Gaining such insight is not something you can study or buy. It is an attitude and an experience that you can either be open or closed to exploring. As the changing global economy opens up fresh avenues for ties with China and Asia, another era of exciting discovery is beginning for your generation – if you choose to embrace it.

Connections forged through further study, research, employment and partnerships of all kinds provide fertile ground for mutual respect and more harmonious relationships globally. All it takes is that first courageous vision to move out of your comfort zone and into the world beyond.

My own watershed moment came 40-plus years ago with my decision to study at the California Institute of Technology in the US. I didn’t know Caltech apart from my admiration for physics genius Professor Richard Feynman, but realized it was my ticket to the wider world. Throughout the subsequent decades, I have been so glad that I dared to take that first step rather than staying on home ground and sheltering behind established norms and standard expectations. I believe it has played a central part in the career opportunities I have enjoyed.
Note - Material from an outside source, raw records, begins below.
-- main invariant: after the first t outer iterations of A, row u of dp is
-- B's row after u words (u ≤ t), the untouched rows are still zero
lemma jw_main (words : List String) (M N : Int) (hN : 0 ≤ N)
    (hw : N ≤ (words.length : Int)) :
    ∀ (t : Nat), (t : Int) ≤ N →
    ((PySem.List.pyRange 1 ((t : Int) + 1)).foldl (jwStepA words M)
        (List.replicate (N + 1).toNat (List.replicate (M + 1).toNat (0 : Int)))).length
      = (N + 1).toNat
    ∧ ∀ u : Nat, u < (N + 1).toNat →
      ((PySem.List.pyRange 1 ((t : Int) + 1)).foldl (jwStepA words M)
        (List.replicate (N + 1).toNat (List.replicate (M + 1).toNat (0 : Int))))[u]?
        = some (if u ≤ t then jwRows M (words.take u) else List.replicate (M + 1).toNat 0) := by
  intro t
  induction t with
  | zero =>
    intro _
    rw [PySem.List.pyRange_one_eq_nil (by omega)]
    simp only [List.foldl_nil]
    refine ⟨by simp, ?_⟩
    intro u hu
    rw [List.getElem?_replicate, if_pos hu]
    congr 1
    split
    · next h =>
      have hu0 : u = 0 := by omega
      subst hu0
      simp [jwRows]
    · rfl
  | succ t ih =>
    intro ht1
    have htN : (t : Int) ≤ N := by push_cast at ht1 ⊢; omega
    obtain ⟨ihlen, ihget⟩ := ih htN
    have hrange : PySem.List.pyRange 1 ((t : Int) + 1 + 1)
        = PySem.List.pyRange 1 ((t : Int) + 1) ++ [(t : Int) + 1] :=
      PySem.List.pyRange_one_succ_right (by omega)
    push_cast
    rw [hrange, List.foldl_append]
    simp only [List.foldl_cons, List.foldl_nil]
    set dpT := (PySem.List.pyRange 1 ((t : Int) + 1)).foldl (jwStepA words M)
      (List.replicate (N + 1).toNat (List.replicate (M + 1).toNat (0 : Int))) with hdpT
    have hi1 : (1 : Int) ≤ (t : Int) + 1 := by omega
    have hitoNat : ((t : Int) + 1).toNat = t + 1 := by omega
    have hlen : ((t : Int) + 1).toNat < dpT.length := by rw [ihlen, hitoNat]; omega
    have hstep := jw_stepA_set words ((t : Int) + 1) hi1 (PySem.List.pyRange 1 (M + 1)) dpT hlen
    have htw : t < words.length := by push_cast at ht1; omega
    have hgetprev : PySem.List.pyGetD dpT ((t : Int) + 1 - 1) [] = jwRows M (words.take t) := by
      rw [show (t : Int) + 1 - 1 = ((t : Nat) : Int) by omega]
      rw [PySem.List.pyGetD_natCast, List.getD_eq_getElem?_getD, ihget t (by omega)]
      simp
    have hgetcur : PySem.List.pyGetD dpT ((t : Int) + 1) []
        = List.replicate (M + 1).toNat 0 := by
      rw [show (t : Int) + 1 = ((t + 1 : Nat) : Int) by push_cast; omega]
      rw [PySem.List.pyGetD_natCast, List.getD_eq_getElem?_getD, ihget (t + 1) (by omega)]
      simp
    have hword : PySem.List.pyGetD words ((t : Int) + 1 - 1) "" = words[t] := by
      rw [show (t : Int) + 1 - 1 = ((t : Nat) : Int) by omega]
      rw [PySem.List.pyGetD_natCast, List.getD_eq_getElem _ _ htw]
    rw [show jwStepA words M dpT ((t : Int) + 1) = _ from hstep]
    rw [hgetprev, hgetcur, hword]
    rw [jw_rowA_eq_stepB M words[t] (jwRows M (words.take t))
      (jw_rows_length M (words.take t)) (jw_rows_nonneg M (words.take t))]
    rw [← jw_rows_succ M words t htw]
    constructor
    · simp [ihlen]
    · intro u hu
      rw [hitoNat]
      by_cases hut : u = t + 1
      · subst hut
        rw [List.getElem?_set_self (by rw [ihlen]; omega), if_pos (le_refl _)]
      · rw [List.getElem?_set_ne (by omega), ihget u hu]
        congr 1
        by_cases h : u ≤ t
        · rw [if_pos h, if_pos (by omega)]
        · rw [if_neg h, if_neg (by omega)]

lemma jw_stepA_M0 (words : List String) (dp : List (List Int)) (i : Int) :
    jwStepA words 0 dp i = dp := by
  unfold jwStepA
  rw [PySem.List.pyRange_one_eq_nil (by omega)]
  rfl

lemma jw_stepB_M0 (prev : List Int) (w : String) : jwStepB 0 prev w = [0] := by
  simp only [jwStepB]
  rw [PySem.List.pyRange_one_eq_nil (by omega)]
  rfl

-- ===== VERDICT (by name: the statement is the Claim_ definition above) =====
theorem justify_words_spec : Claim_equal_justify_words := by
  intro words N M _ hpre
  obtain ⟨hN, hM, hd⟩ := hpre
  unfold Spec_justify_words
  by_cases hM0 : M = 0
  · subst hM0
    simp only [justify_words, justify_words_alt]
    have hz : List.replicate ((0 : Int) + 1).toNat (0 : Int) = [0] := rfl
    rw [List.foldl_fixed' (fun i => jw_stepA_M0 words _ i)]
    rw [hz, List.foldl_fixed' (fun w => jw_stepB_M0 [0] w)]
    have hrow : PySem.List.pyGetD (List.replicate (N + 1).toNat ([0] : List Int)) N [] = [0] := by
      rw [show N = ((N.toNat : Nat) : Int) by omega, PySem.List.pyGetD_natCast,
        List.getD_eq_getElem?_getD, List.getElem?_replicate, if_pos (by omega)]
      rfl
    rw [hrow]
  · have hlenw : N ≤ (words.length : Int) := by
      rcases hd with h | h
      · omega
      · exact h
    simp only [justify_words, justify_words_alt]
    have hNN : ((N.toNat : Nat) : Int) = N := by omega
    set dpF := (PySem.List.pyRange 1 (N + 1)).foldl (jwStepA words M)
      (List.replicate (N + 1).toNat (List.replicate (M + 1).toNat (0 : Int))) with hdpF
    obtain ⟨hlen, hget⟩ := jw_main words M N hN hlenw N.toNat (by omega)
    rw [hNN] at hlen hget
    rw [← hdpF] at hlen hget
    have hrowN := hget N.toNat (by omega)
    rw [if_pos (le_refl _)] at hrowN
    have hA : PySem.List.pyGetD dpF N [] = jwRows M (words.take N.toNat) := by
      conv_lhs => rw [← hNN]
      rw [PySem.List.pyGetD_natCast, List.getD_eq_getElem?_getD, hrowN]
      rfl
    rw [hA, PySem.List.slice_to words hN]
    rfl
It has also brought me highly valued friendships and new realizations about my own Chinese heritage as well as other cultures.

So, Strathclyde Graduates of 2015, I encourage you to explore the world. I welcome you to visit Hong Kong and Asia to discover all the dynamic career openings that await you there and to forge new connections that can positively impact the world. I urge you to be bold in choice and vision, and ever thoughtful in your actions. As we say in Chinese: “It is better to travel ten thousand miles than to read ten thousand books.”

I wish you all great success in your future endeavors! Thank you.